# Snowflex In Virginia



## Guest (Nov 17, 2009)

Yea my old girlfriend went a few weeks ago to liberty. Me and my friend are about to go try it in a couple weeks.


----------



## Suburban Blend (Feb 23, 2008)

de-tune your board and strip off all wax. Wear the most waterproof gear you have as you will get wet.
Picasa Web Albums - Suburban Blend - Liberty Mount...


----------



## Guest (Nov 17, 2009)

How much it cost to ride there?


----------



## Guest (Nov 17, 2009)

Liberty Mountain Snowflex Centre - Tickets & Hours


----------



## Guest (Nov 17, 2009)

DEFINITELY making a trip out there in a week or so. It's cheap.


----------



## Guest (Nov 18, 2009)

I'm headed out there tonight so ill let you guys know my thoughts on it.
A little worried about how the surface actually feels while carving. I'm stoked to pay 5 bucks an hour tho. Not a bad deal at all.


----------



## Guest (Nov 19, 2009)

I went out to snowflex last night.
The weather was pretty bad, raining a lot. So i did end the night pretty soaked. I took a few runs down the bunny slope to test out the surface. Carving was a little different at first but once i got the hang of it i really had a good time.
The park isn't that bad. A few nice kickers and a little box to ride. Definately wish they'd throw a handrail up somewhere tho.
I worked my way up to the 3 foot kicker before i left. I ate it pretty bad one time, fortunately the snowflex center is padded.

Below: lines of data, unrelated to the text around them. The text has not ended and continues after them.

-- pv_equiv track=rewrite | github.com/adrianbalbs/2025-recruitment-technical-assessment | backend/py_template/devdonalds.py | parse_handwriting
-- ===== SOURCE A (Python) =====
-- from typing import List, Optional
--
-- def parse_handwriting(recipeName: str) -> Optional[str]:
--     def iswhitespace(chr: str) -> bool:
--         return chr.isspace() or chr == "_" or chr == "-"
--
--     tokens = []
--     word_buffer = (
--         recipeName[0].upper() if len(recipeName) > 0 and recipeName[0].isalpha() else ""
--     )
--     str_iter = iter(recipeName[1:])
--
--     while c := next(str_iter, None):
--         if c.isalpha():
--             word_buffer += c.lower()
--         elif iswhitespace(c):
--             if word_buffer:
--                 tokens.append(word_buffer)
--                 word_buffer = ""
--
--             # skip all whitespace and "_" or "-" characters
--             while (c := next(str_iter, None)) and iswhitespace(c):
--                 pass
--
--             # potentially pointing to the start of a new word
--             if c:
--                 word_buffer += c.upper()
--
--     # there could be a remaining word left in the buffer
--     if word_buffer:
--         tokens.append(word_buffer)
--     new_name = " ".join(tokens)
--     return new_name if len(new_name) > 0 else None
-- ===== SOURCE B (Python) =====
-- from typing import Optional
--
-- def parse_handwriting(recipeName: str) -> Optional[str]:
--     tokens = []
--     buffer = ""
--     capitalize_next = False
--     for i, c in enumerate(recipeName):
--         if i == 0:
--             if c.isalpha():
--                 buffer = c.upper()
--         elif c.isspace() or c == "_" or c == "-":
--             if buffer:
--                 tokens.append(buffer)
--                 buffer = ""
--             capitalize_next = True
--         elif capitalize_next:
--             buffer += c.upper()
--             capitalize_next = False
--         elif c.isalpha():
--             buffer += c.lower()
--     if buffer:
--         tokens.append(buffer)
--     new_name = " ".join(tokens)
--     return new_name if new_name else None
-- ===== Notes on version B (the rewrite author's own statement) =====
-- stated objective: simpler
-- what changed: Replaced the iterator-based loop with a nested separator-skipping while-loop by a single flat enumerate loop maintaining a capitalize_next flag, so each character is handled exactly once by one four-way branch.
import Mathlib
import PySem

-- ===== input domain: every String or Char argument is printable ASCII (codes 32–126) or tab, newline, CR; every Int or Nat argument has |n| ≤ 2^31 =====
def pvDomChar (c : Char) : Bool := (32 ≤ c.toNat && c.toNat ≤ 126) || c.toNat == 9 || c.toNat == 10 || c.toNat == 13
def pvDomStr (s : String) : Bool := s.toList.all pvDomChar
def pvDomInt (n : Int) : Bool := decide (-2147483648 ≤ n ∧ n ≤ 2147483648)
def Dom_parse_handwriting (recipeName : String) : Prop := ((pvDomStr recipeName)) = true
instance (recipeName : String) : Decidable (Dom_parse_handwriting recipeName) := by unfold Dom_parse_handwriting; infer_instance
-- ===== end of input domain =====

-- B replaces A's nested separator-skipping inner loop by one flat enumerate loop with a capitalize_next flag (objective: simpler).

-- ===== PORT A =====
-- iswhitespace(c) of A
def pvSep (c : Char) : Bool := PySem.Chars.isspace c || c == '_' || c == '-'

-- the inner 'while (c := next(str_iter, None)) and iswhitespace(c): pass' loop:
-- returns (remaining iterator contents, the first non-separator char if any)
def pvSkip : List Char → List Char × Option Char
  | [] => ([], none)
  | c :: rest => if pvSep c then pvSkip rest else (rest, some c)

theorem pvSkip_length (l : List Char) : (pvSkip l).1.length ≤ l.length := by
  induction l with
  | nil => simp [pvSkip]
  | cons c rest ih =>
    simp only [pvSkip]
    split
    · exact le_trans ih (Nat.le_succ _)
    · simp

-- the outer 'while c := next(str_iter, None)' loop of A; state: (tokens, word_buffer)
def pvLoopA : List Char → List (List Char) → List Char → List (List Char)
  | [], toks, buf => if buf.isEmpty then toks else toks ++ [buf]
  | c :: rest, toks, buf =>
    if PySem.Chars.isalpha c then pvLoopA rest toks (buf ++ [PySem.Chars.lowerChar c])
    else if pvSep c then
      let toks' := if buf.isEmpty then toks else toks ++ [buf]
      let p := pvSkip rest
      match p.2 with
      | some d => pvLoopA p.1 toks' [PySem.Chars.upperChar d]   -- buffer was "" after the flush
      | none => pvLoopA [] toks' []                             -- iterator exhausted: outer loop ends
    else pvLoopA rest toks buf
  termination_by cs _ _ => cs.length
  decreasing_by
  all_goals simp only [List.length_cons, List.length_nil]
  all_goals try exact Nat.lt_succ_of_le (pvSkip_length rest)
  all_goals omega

def parse_handwriting (recipeName : String) : Option String :=
  let cs := recipeName.toList
  let buf0 : List Char := match cs with
    | c :: _ => if PySem.Chars.isalpha c then [PySem.Chars.upperChar c] else []
    | [] => []
  let tokens := pvLoopA (cs.drop 1) [] buf0          -- recipeName[1:]
  let newName := PySem.Chars.join [' '] tokens       -- " ".join(tokens)
  if newName.length > 0 then some (String.ofList newName) else none

-- ===== PORT B =====
-- one step of B's flat enumerate loop; state: (tokens, buffer, capitalize_next)
def pvStepB (st : List (List Char) × List Char × Bool) (ic : Int × Char) :
    List (List Char) × List Char × Bool :=
  let (toks, buf, cap) := st
  let (i, c) := ic
  if i == 0 then
    if PySem.Chars.isalpha c then (toks, [PySem.Chars.upperChar c], cap) else st
  else if PySem.Chars.isspace c || c == '_' || c == '-' then
    ((if buf.isEmpty then toks else toks ++ [buf]), [], true)
  else if cap then (toks, buf ++ [PySem.Chars.upperChar c], false)
  else if PySem.Chars.isalpha c then (toks, buf ++ [PySem.Chars.lowerChar c], cap)
  else st

def parse_handwriting_alt (recipeName : String) : Option String :=
  let cs := recipeName.toList
  let st := (PySem.List.enumerate cs 0).foldl pvStepB ([], [], false)
  let tokens := if st.2.1.isEmpty then st.1 else st.1 ++ [st.2.1]
  let newName := PySem.Chars.join [' '] tokens
  if newName.length > 0 then some (String.ofList newName) else none

-- ===== PRECONDITION & SPEC =====
def Spec_parse_handwriting (recipeName : String) (out : Option String) : Prop := out = parse_handwriting_alt recipeName
instance (recipeName : String) (out : Option String) : Decidable (Spec_parse_handwriting recipeName out) := by unfold Spec_parse_handwriting; infer_instance

-- ===== CLAIM (what is proved, stated in full; the proofs are below) =====
def Claim_equal_parse_handwriting : Prop := ∀ (recipeName : String), Dom_parse_handwriting recipeName → Spec_parse_handwriting recipeName (parse_handwriting recipeName)

-- ===== LEMMAS AND PROOFS =====

-- B's step for indices ≥ 1 (the i == 0 branch never fires)
def pvStepB' (st : List (List Char) × List Char × Bool) (c : Char) :
    List (List Char) × List Char × Bool :=
  let (toks, buf, cap) := st
  if pvSep c then ((if buf.isEmpty then toks else toks ++ [buf]), [], true)
  else if cap then (toks, buf ++ [PySem.Chars.upperChar c], false)
  else if PySem.Chars.isalpha c then (toks, buf ++ [PySem.Chars.lowerChar c], cap)
  else st

def pvFin (st : List (List Char) × List Char × Bool) : List (List Char) :=
  if st.2.1.isEmpty then st.1 else st.1 ++ [st.2.1]

theorem pvStepB_pos (st : List (List Char) × List Char × Bool) (i : Int) (c : Char)
    (h : i ≠ 0) : pvStepB st (i, c) = pvStepB' st c := by
  obtain ⟨toks, buf, cap⟩ := st
  simp [pvStepB, pvStepB', pvSep, h]

theorem pvFoldB_pos : ∀ (cs : List Char) (s : Int), 1 ≤ s →
    ∀ st, (PySem.List.enumerate cs s).foldl pvStepB st = cs.foldl pvStepB' st
  | [], _, _, _ => rfl
  | c :: rest, s, hs, st => by
    rw [PySem.List.enumerate_cons, List.foldl_cons, List.foldl_cons,
        pvStepB_pos st s c (by omega), pvFoldB_pos rest (s + 1) (by omega)]

theorem pvSep_of_alpha (c : Char) (h : PySem.Chars.isalpha c = true) : pvSep c = false := by
  have hA : ('A').val.toNat = 65 := rfl
  have hZ : ('Z').val.toNat = 90 := rfl
  have ha : ('a').val.toNat = 97 := rfl
  have hz : ('z').val.toNat = 122 := rfl
  have hu : ('_').val.toNat = 95 := rfl
  have hm : ('-').val.toNat = 45 := rfl
  simp only [PySem.Chars.isalpha, PySem.Chars.isupper, PySem.Chars.islower,
    Bool.or_eq_true, Bool.and_eq_true, decide_eq_true_eq, Char.le_def,
    UInt32.le_iff_toNat_le] at h
  simp only [pvSep, PySem.Chars.isspace, Bool.or_eq_false_iff, Bool.and_eq_false_iff,
    beq_eq_false_iff_ne, ne_eq, Char.ext_iff, UInt32.ext_iff, decide_eq_false_iff_not,
    Char.toNat, hA, hZ, ha, hz, hu, hm] at *
  omega

-- main invariant: A's loop = B's fold from a cap=false state, and A's sep-skip = B's fold from a cap=true state
theorem pvMain (cs : List Char) :
    (∀ toks buf, pvLoopA cs toks buf = pvFin (cs.foldl pvStepB' (toks, buf, false))) ∧
    (∀ toks, (match (pvSkip cs).2 with
              | some d => pvLoopA (pvSkip cs).1 toks [PySem.Chars.upperChar d]
              | none => pvLoopA [] toks []) = pvFin (cs.foldl pvStepB' (toks, [], true))) := by
  induction cs with
  | nil =>
    constructor
    · intro toks buf; simp [pvLoopA, pvFin]
    · intro toks; simp [pvSkip, pvLoopA, pvFin]
  | cons c rest ih =>
    obtain ⟨ih1, ih2⟩ := ih
    constructor
    · intro toks buf
      by_cases ha : PySem.Chars.isalpha c = true
      · rw [pvLoopA, if_pos ha, List.foldl_cons]
        have hst : pvStepB' (toks, buf, false) c = (toks, buf ++ [PySem.Chars.lowerChar c], false) := by
          simp [pvStepB', pvSep_of_alpha c ha, ha]
        rw [hst, ih1]
      · by_cases hs : pvSep c = true
        · rw [pvLoopA, if_neg ha, if_pos hs, List.foldl_cons]
          have hst : pvStepB' (toks, buf, false) c
              = ((if buf.isEmpty then toks else toks ++ [buf]), [], true) := by
            simp [pvStepB', hs]
          rw [hst]
          exact ih2 _
        · rw [pvLoopA, if_neg ha, if_neg hs, List.foldl_cons]
          have hst : pvStepB' (toks, buf, false) c = (toks, buf, false) := by
            simp [pvStepB', hs, ha]
          rw [hst, ih1]
    · intro toks
      by_cases hs : pvSep c = true
      · have hskip : pvSkip (c :: rest) = pvSkip rest := by simp [pvSkip, hs]
        rw [hskip, List.foldl_cons]
        have hst : pvStepB' (toks, [], true) c = (toks, [], true) := by
          simp [pvStepB', hs]
        rw [hst]
        exact ih2 toks
      · have hskip : pvSkip (c :: rest) = (rest, some c) := by simp [pvSkip, hs]
        rw [hskip, List.foldl_cons]
        have hst : pvStepB' (toks, [], true) c = (toks, [PySem.Chars.upperChar c], false) := by
          simp [pvStepB', hs]
        rw [hst]
        exact ih1 toks [PySem.Chars.upperChar c]

-- ===== VERDICT (by name: the statement is the Claim_ definition above) =====
theorem parse_handwriting_spec : Claim_equal_parse_handwriting := by
  intro recipeName _
  unfold Spec_parse_handwriting parse_handwriting parse_handwriting_alt
  cases h : recipeName.toList with
  | nil => simp [PySem.List.enumerate, pvLoopA]
  | cons c rest =>
    simp only [List.drop_succ_cons, List.drop_zero]
    rw [PySem.List.enumerate_cons, List.foldl_cons]
    have hstep : pvStepB ([], [], false) (0, c)
        = ([], (if PySem.Chars.isalpha c then [PySem.Chars.upperChar c] else []), false) := by
      by_cases ha : PySem.Chars.isalpha c = true <;> simp [pvStepB, ha]
    rw [hstep, pvFoldB_pos rest (0 + 1) (by omega), (pvMain rest).1]
    simp [pvFin]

I'm gonna start going once a week if my finances allow it. :thumbsup:


----------



## Guest (Nov 20, 2009)

Im deff gonna go over thanksgiving break. This coming week actually. It only like 2 hours from where i live anyway. Cant wait. Sure as hell cant practice on real snow yet.


----------



## Guest (Nov 29, 2009)

Man that snowflex shit was tough. Felt like i was gonna catch an edge the whole time. Made lining up on the kickers really hard. Hit a few boxes tho. Got some practice in.


----------



## Guest (Nov 30, 2009)

i did have some trouble with lining up on the boxes and jumps cause carving is a little different. I've been back a second time and I felt a lot more comfortable. Started to line up better on the boxes and get to where i could hit the quarter at the bottom a little bit.


----------



## Johnny T (Jan 27, 2009)

Is it worth a 2 hr drive?


----------



## nodaysoff (Dec 4, 2008)

Johnny T said:


> Is it worth a 2 hr drive?


I drove 5hrs to try it....If u got a itch to strap in, go for it. I probly wouldnt go again unless there was a closer spot, just not enuff to do. imo:dunno:


----------



## Guest (Dec 4, 2009)

Johnny T said:


> Is it worth a 2 hr drive?




I drive an hour and 15 roughly. And i usually only go for a 3 hour session. I've been twice (was gonna go last night but got sick). You get a lot of riding in a short amount of time, but i get worn out quickly because the shitty lifts are rough on my knees/ankles/arms.

If you're a park rider, you'd probably enjoy it for a few days. After that it would definately get a little boring. I'm probably going back once before the snow starts. Then I wont be back out there until spring/summer when theres no other options.


----------



## c_mack9 (Jan 9, 2009)

ive never heard of snowflex. hopefully someone will build us on around here in KY. we have hills everywhere just no snow. this is a perfect area for a snowflex center.


----------



## Guest (Dec 4, 2009)

c_mack9 said:


> ive never heard of snowflex. hopefully someone will build us on around here in KY. we have hills everywhere just no snow. this is a perfect area for a snowflex center.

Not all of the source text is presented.